Below are entries. Copy exactly the lines running from the line that holds "def pvDomChar (c" to the line that holds "def Dom_encode_len (merge_str", with both ends included.

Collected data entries
====================
-- pv_equiv track=rewrite | github.com/riven314/Algorithm_Implementation | huffman_coding.py | encode_len
-- ===== SOURCE A (Python) =====
-- def encode_len(merge_str):
--     alpha_dict = {}
--     cnt = 0
--     for i in merge_str:
--         if i == '(':
--             cnt += 1
--         elif i == ')':
--             cnt -= 1
--         else:
--             alpha_dict[i] = cnt
--     return alpha_dict
-- ===== SOURCE B (Python) =====
-- def encode_len(merge_str):
--     return {c: sum(1 if ch == '(' else -1 if ch == ')' else 0 for ch in merge_str[:i])
--             for i, c in enumerate(merge_str) if c != '(' and c != ')'}
-- ===== Notes on version B (the rewrite author's own statement) =====
-- stated objective: alternative
-- what changed: Replaces the single stateful loop carrying a running counter and mutating dict with a stateless dict comprehension: each kept character's depth is recomputed as the signed sum of paren deltas over the prefix slice before it.
import Mathlib
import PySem

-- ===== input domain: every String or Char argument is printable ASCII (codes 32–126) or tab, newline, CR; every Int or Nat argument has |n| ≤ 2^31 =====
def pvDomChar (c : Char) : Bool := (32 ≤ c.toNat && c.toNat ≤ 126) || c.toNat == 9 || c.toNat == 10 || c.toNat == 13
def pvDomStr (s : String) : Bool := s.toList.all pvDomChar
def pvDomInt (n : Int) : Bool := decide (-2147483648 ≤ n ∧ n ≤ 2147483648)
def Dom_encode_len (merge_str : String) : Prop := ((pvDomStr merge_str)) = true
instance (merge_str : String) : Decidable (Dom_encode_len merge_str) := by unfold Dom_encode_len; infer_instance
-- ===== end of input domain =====

-- B replaces A's stateful counter loop by a stateless comprehension recomputing each depth
-- from the prefix slice (alternative decomposition; not faster).

-- ===== PORT A =====
-- loop body of A: state is (alpha_dict, cnt)
def pvStepA (st : PySem.Dict String Int × Int) (c : Char) : PySem.Dict String Int × Int :=
  if c = '(' then (st.1, st.2 + 1)
  else if c = ')' then (st.1, st.2 - 1)
  else (st.1.insert (String.ofList [c]) st.2, st.2)

def encode_len (merge_str : String) : List (String × Int) :=
  (merge_str.toList.foldl pvStepA (PySem.Dict.empty, 0)).1.items

-- ===== PORT B =====
-- delta summed over the prefix slice merge_str[:i]
def pvDelta (ch : Char) : Int := if ch = '(' then 1 else if ch = ')' then -1 else 0

def pvStepB (full : List Char) (d : PySem.Dict String Int) (p : Int × Char) :
    PySem.Dict String Int :=
  if p.2 ≠ '(' ∧ p.2 ≠ ')' then
    d.insert (String.ofList [p.2]) (((PySem.List.slice full none (some p.1)).map pvDelta).sum)
  else d

def encode_len_alt (merge_str : String) : List (String × Int) :=
  ((PySem.List.enumerate merge_str.toList 0).foldl (pvStepB merge_str.toList)
    PySem.Dict.empty).items

-- ===== PRECONDITION & SPEC =====
def Spec_encode_len (merge_str : String) (out : List (String × Int)) : Prop := out = encode_len_alt merge_str
instance (merge_str : String) (out : List (String × Int)) : Decidable (Spec_encode_len merge_str out) := by unfold Spec_encode_len; infer_instance

-- ===== CLAIM (what is proved, stated in full; the proofs are below) =====
def Claim_equal_encode_len : Prop := ∀ (merge_str : String), Dom_encode_len merge_str → Spec_encode_len merge_str (encode_len merge_str)

-- ===== LEMMAS AND PROOFS =====
lemma pv_key (full cs : List Char) : ∀ (pre : List Char) (d : PySem.Dict String Int),
    full = pre ++ cs →
    (cs.foldl pvStepA (d, (pre.map pvDelta).sum)).1
      = (PySem.List.enumerate cs (pre.length : Int)).foldl (pvStepB full) d := by
  induction cs with
  | nil => intro pre d _; simp [PySem.List.enumerate_nil]
  | cons c cs ih =>
    intro pre d hfull
    rw [PySem.List.enumerate_cons]
    simp only [List.foldl_cons]
    have hlen : (pre.length : Int) + 1 = ((pre ++ [c]).length : Int) := by
      simp [List.length_append]
    have hsl : PySem.List.slice full none (some (pre.length : Int)) = pre := by
      rw [PySem.List.slice_to_natCast, hfull, List.take_left]
    by_cases h1 : c = '('
    · subst h1
      have hA : pvStepA (d, (pre.map pvDelta).sum) '(' = (d, ((pre ++ ['(']).map pvDelta).sum) := by
        simp [pvStepA, pvDelta]
      have hB : pvStepB full d ((pre.length : Int), '(') = d := by
        simp [pvStepB]
      rw [hA, hB, hlen, ih (pre ++ ['(']) d (by simpa using hfull)]
    · by_cases h2 : c = ')'
      · subst h2
        have hA : pvStepA (d, (pre.map pvDelta).sum) ')' = (d, ((pre ++ [')']).map pvDelta).sum) := by
          simp [pvStepA, pvDelta, sub_eq_add_neg]
        have hB : pvStepB full d ((pre.length : Int), ')') = d := by
          simp [pvStepB]
        rw [hA, hB, hlen, ih (pre ++ [')']) d (by simpa using hfull)]
      · have hA : pvStepA (d, (pre.map pvDelta).sum) c
            = (d.insert (String.ofList [c]) ((pre.map pvDelta).sum), ((pre ++ [c]).map pvDelta).sum) := by
          simp [pvStepA, pvDelta, h1, h2]
        have hB : pvStepB full d ((pre.length : Int), c)
            = d.insert (String.ofList [c]) ((pre.map pvDelta).sum) := by
          simp [pvStepB, h1, h2, hsl]
        rw [hA, hB, hlen, ih (pre ++ [c]) _ (by simpa using hfull)]

-- ===== VERDICT (by name: the statement is the Claim_ definition above) =====
theorem encode_len_spec : Claim_equal_encode_len := by
  intro s _
  unfold Spec_encode_len encode_len encode_len_alt
  have := pv_key s.toList s.toList [] PySem.Dict.empty rfl
  simp only [List.map_nil, List.sum_nil, List.length_nil, Int.natCast_zero] at this
  rw [this]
====================
> _Output below_
def pvDomChar (c : Char) : Bool := (32 ≤ c.toNat && c.toNat ≤ 126) || c.toNat == 9 || c.toNat == 10 || c.toNat == 13
def pvDomStr (s : String) : Bool := s.toList.all pvDomChar
def pvDomInt (n : Int) : Bool := decide (-2147483648 ≤ n ∧ n ≤ 2147483648)
def Dom_encode_len (merge_str : String) : Prop := ((pvDomStr merge_str)) = true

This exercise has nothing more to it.